Education and Democracy
- Author: Adam R. Nelson
- Language: English
- Subject: History of education, biography
- Published: 2001 (University of Wisconsin Press)
- Publication place: United States
- Pages: 440
- ISBN: 978-0-299-17140-7
- Dewey Decimal: 370
- LC Class: LB875.M332N45

= Education and Democracy =

Biography of Alexander Meiklejohn by Adam R. Nelson

Education and Democracy: The Meaning of Alexander Meiklejohn, 1872–1964 is the first full biography of Alexander Meiklejohn written by Adam R. Nelson and published by the University of Wisconsin Press in 2001. The title is not a complete biography but draws from five archives to show Meiklejohn through his own words. A popular figure in the early 20th century who has since faded, Meiklejohn was a philosopher and university president who championed unified knowledge, idealism, and Great Books curricula. The book is split into five sections based on the locations in which Meiklejohn lived: his undergrad, faculty, and administrative years at Brown University, his presidency of Amherst College, his time with the University of Wisconsin Experimental College, and his experience with adult education and free speech advocacy at Berkeley. Nelson portrays Meiklejohn as "contradictory, paradoxical, and quixotic" as he grapples with how to encourage students to pursue freedom and how a teacher can teach this while respecting student freedom.

== Publication ==

Education and Democracy: The Meaning of Alexander Meiklejohn, 1872–1964 is a biography of Alexander Meiklejohn written by Adam R. Nelson and published by the University of Wisconsin Press in 2001. In lieu of writing a definitive account of Meiklejohn's life, Nelson portrayed Meiklejohn through the subject's own language to let him "speak for himself". Nelson draws on five archives detailed in copious quotations and a 65-page notes and annotated bibliography appendix.
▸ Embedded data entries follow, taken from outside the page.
-- pv_equiv track=rewrite | github.com/MINUUUUUUUUUUUU/BOJAutoPush | 프로그래머스/1/72410. 신규 아이디 추천/신규 아이디 추천.py | solution
-- ===== SOURCE A (Python) =====
-- def solution(new_id):
--     answer = ''
--     stack = []
--
--     for c in list(new_id):
--
--         # 1단계 new_id의 모든 대문자를 대응되는 소문자로 치환합니다.
--         if c.isalpha():
--             stack.append(c.lower())
--
--         # 2단계
--         if c.isdigit() or c == '-' or c == '_':
--             stack.append(c)
--
--         # 2단계, 3단계, 4단계
--         if c == '.' and stack != []:
--             if stack[-1] != '.':
--                 stack.append('.')
--
--     # 5단계 new_id가 빈 문자열이라면, new_id에 "a"를 대입합니다.
--     if stack == []:
--         stack.append('a')
--
--     # 6단계
--     while len(stack) > 15:
--         stack.pop()
--
--     # 4단계
--     if stack[-1] == '.':
--         stack.pop()
--
--     # 7단계
--     while len(stack) <= 2:
--         stack.append(stack[-1])
--
--     answer = ''.join(stack)
--     return answer
-- ===== SOURCE B (Python) =====
-- # B: whole-string pipeline (lower, filter, split/join to collapse dots, pad) instead of A's char-by-char stack.
-- def solution(new_id):
--     s = ''.join(c for c in new_id.lower() if c in 'abcdefghijklmnopqrstuvwxyz0123456789-_.')
--     s = '.'.join(p for p in s.split('.') if p)
--     if not s:
--         s = 'a'
--     s = s[:15].rstrip('.')
--     return s + s[-1] * (3 - len(s))
-- ===== Notes on version B (the rewrite author's own statement) =====
-- stated objective: idiomatic
-- what changed: A scans character by character maintaining a mutable stack with in-loop dot-collapsing and then pops in while-loops; B is a whole-string pipeline: lowercase, filter the allowed characters, collapse runs of dots and strip boundary dots via split/join, slice to 15, rstrip the trailing dot, and pad arithmetically.
import Mathlib
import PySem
While Meiklejohn was popular in the early 20th century and best known for his stance on academic freedom, he had become a marginal figure by the time this book was published. The book was the first full biography written on Meiklejohn, preceded only by dissertations and a 1981 "short 'biographical study that introduced Meiklejohn's written work. (Note: The "short 'biographical study is Cynthia Stokes Brown's 1981 Alexander Meiklejohn: Teacher of Freedom (University of California Press).) Nelson's title is a response to John Dewey's Democracy and Education. It intends to show the contrast of Meiklejohn's idealism opposite Dewey's pragmatism.

== Summary ==

=== Work ===
The work is split into five parts based on the places in which Meiklejohn lived: his undergraduate education at Brown University, his later administrative work there, his presidency of Amherst College, his University of Wisconsin Experimental College, and his work with adult education and other actions in Berkeley. At the core of Meiklejohn's effort to create systems that promote democratic citizenship, Nelson argues, is "the paradox of Socratic teaching": how a teacher can make a student want freedom and how a teacher can teach this while respecting the student's freedom in practice.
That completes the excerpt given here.